Regents do their duty
Churchill firing only responsible course, given the evidence
Published July 25, 2007 at midnight
To the very end, professor Ward Churchill's supporters continued to market the delusion that he was targeted by a jingoistic public intolerant of radical dissent.
Churchill the martyr for free speech. Churchill the victim of establishment repression. Churchill the last shining hope for academic freedom.
"Ward Churchill is a far more profound, original, knowledgeable, productive and important scholar than any of his critics," University of Colorado sociology professor Tom Mayer insisted as recently as last month.

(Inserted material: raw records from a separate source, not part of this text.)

-- pv_equiv track=rewrite | github.com/amryehia10/pendigits_classification | KNN.py | handle_tie
-- ===== SOURCE A (Python) =====
-- def handle_tie(neighbours):
--     equal = neighbours.count(neighbours[0])
--     flag = ''
--     for i in range(len(neighbours)):
--         if neighbours.count(neighbours[i]) == equal:
--             flag = 'E'
--         else:
--             flag = 'N'
--     return flag
-- ===== SOURCE B (Python) =====
-- def handle_tie(neighbours):
--     # B: A's loop overwrites flag each pass, so only the last index matters.
--     return 'E' if neighbours.count(neighbours[-1]) == neighbours.count(neighbours[0]) else 'N'
-- ===== Notes on version B (the rewrite author's own statement) =====
-- stated objective: faster
-- what changed: A's loop overwrites flag on every iteration so only the last index matters; B drops the loop and directly compares the count of the last element with the count of the first.
import Mathlib
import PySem

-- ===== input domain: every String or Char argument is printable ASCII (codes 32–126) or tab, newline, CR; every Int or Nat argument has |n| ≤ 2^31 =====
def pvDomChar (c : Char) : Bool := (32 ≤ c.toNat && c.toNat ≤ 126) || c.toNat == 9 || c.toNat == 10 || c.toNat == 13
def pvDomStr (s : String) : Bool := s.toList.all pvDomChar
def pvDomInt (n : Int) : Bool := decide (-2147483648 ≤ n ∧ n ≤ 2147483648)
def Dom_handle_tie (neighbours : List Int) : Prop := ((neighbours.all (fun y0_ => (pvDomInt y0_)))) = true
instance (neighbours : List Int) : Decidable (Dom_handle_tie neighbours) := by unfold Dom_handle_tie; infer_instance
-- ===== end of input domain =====

-- B drops A's dead loop (flag is overwritten every pass) and directly compares count(last) with count(first); asymptotically faster.

-- ===== PORT A =====
def handle_tie (neighbours : List Int) : String :=
  match PySem.List.pyGet? neighbours 0 with
  | none => ""  -- indexing the first element raises IndexError; excluded by Pre_
  | some h0 =>
    let equal := PySem.List.count neighbours h0
    (PySem.List.pyRange 0 neighbours.length 1).foldl
      (fun flag i =>
        match PySem.List.pyGet? neighbours i with
        | none => flag  -- unreachable: i is in range
        | some x => if PySem.List.count neighbours x = equal then "E" else "N") ""

-- ===== PORT B =====
def handle_tie_alt (neighbours : List Int) : String :=
  match PySem.List.pyGet? neighbours (-1), PySem.List.pyGet? neighbours 0 with
  | some last, some first =>
      if PySem.List.count neighbours last = PySem.List.count neighbours first then "E" else "N"
  | _, _ => ""  -- indexing raises IndexError; excluded by Pre_

-- ===== PRECONDITION & SPEC =====
-- Pre_ excludes only the empty list, on which Python A raises IndexError when indexing the first element.
def Pre_handle_tie (neighbours : List Int) : Prop := neighbours ≠ []
instance (neighbours : List Int) : Decidable (Pre_handle_tie neighbours) := by unfold Pre_handle_tie; infer_instance
def pvWitness_handle_tie : List Int := [1, 2, 2, 1]
def Spec_handle_tie (neighbours : List Int) (out : String) : Prop := out = handle_tie_alt neighbours
instance (neighbours : List Int) (out : String) : Decidable (Spec_handle_tie neighbours out) := by unfold Spec_handle_tie; infer_instance

-- ===== CLAIM (what is proved, stated in full; the proofs are below) =====
def Claim_equal_handle_tie : Prop := ∀ (neighbours : List Int), Dom_handle_tie neighbours → Pre_handle_tie neighbours → Spec_handle_tie neighbours (handle_tie neighbours)

-- ===== LEMMAS AND PROOFS =====

-- ===== VERDICT (by name: the statement is the Claim_ definition above) =====
theorem handle_tie_spec : Claim_equal_handle_tie := by
  intro ns _ hpre
  obtain ⟨l, x, rfl⟩ := List.eq_nil_or_concat ns |>.resolve_left hpre
  unfold Spec_handle_tie handle_tie handle_tie_alt
  simp only [List.concat_eq_append]
  have h0 : PySem.List.pyGet? (l ++ [x]) 0 = some ((l ++ [x]).head (by simp)) := by
    rw [PySem.List.pyGet?_zero, List.getElem?_eq_getElem (by simp),
        List.head_eq_getElem]
  have hlen : ((l ++ [x]).length : Int) = (l.length : Int) + 1 := by simp
  rw [h0, PySem.List.pyGet?_neg_one_append_singleton, hlen,
      PySem.List.pyRange_one_succ_right (by positivity)]
  simp only [List.foldl_append, List.foldl_cons, List.foldl_nil]
  rw [PySem.List.pyGet?_append_length]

Mayer is correct to this extent: Yes, Churchill was original and productive. He was original to the point of inventing his material and productive to the point of lifting the work of others. The voluminous evidence is all available, for anyone to see, in the 124 pages of the "Report of the Investigative Committee of the Standing Committee on Research Misconduct" that was issued in May 2006.
Once the evidence had been officially compiled (much of it had already appeared in this newspaper), Churchill's termination by the regents, which occurred Tuesday in an 8 to 1 vote, was all but a formality.
After all, the faculty's Standing Committee on Research Misconduct agreed by a two-thirds majority that he should be fired. The chancellor and university president had each in turn concurred. How could the regents balk, given that they possessed proof that one of their professors had engaged in outrageous academic fraud - not just once but on multiple occasions? And far from being remorseful, he was actually defiant - admitting to nothing and refusing to apologize.
If CU were to declare that his transgressions did not justify firing, what would it suggest about the standards the university upholds? What sort of cloud would it cast over the work of every true scholar associated with CU?
Ah, but his defenders say, even if the charges against Churchill's research are true, Churchill was investigated only because of a 9/11 essay in which he claimed the victims deserved what they got.
Well, sure - if they mean that once Churchill became the subject of national controversy, the university could no longer avert its gaze from allegations of fraud circulating around him. But what of it? If writing outrageous, offensive essays inoculates a professor from documentation of fraud, then every scoundrel in academia - and they are a small minority, let us be clear - would know exactly what to do to protect himself.
So what have we learned from the Churchill saga? That it is difficult, but not quite impossible, to fire a tenured professor. That the wheels of due process at a university are ridiculously slow, in this case taking 2 1/2 years. That public pressure on a university is not always a bad thing, since it can produce reform that otherwise would have been spurned. Does anyone suppose that CU would have bothered to revamp the process by which it grants tenure - which it did - without the spur of the Churchill fallout?
Under President Hank Brown's leadership, the university has put yet another awkward issue behind it. Even if a court reinstates Churchill someday on the improbable, spurious ground that his First Amendment rights were violated when he was fired, at least Coloradans will know that the faculty and leadership at their flagship university expelled his poisonous influence from their midst when they had the chance.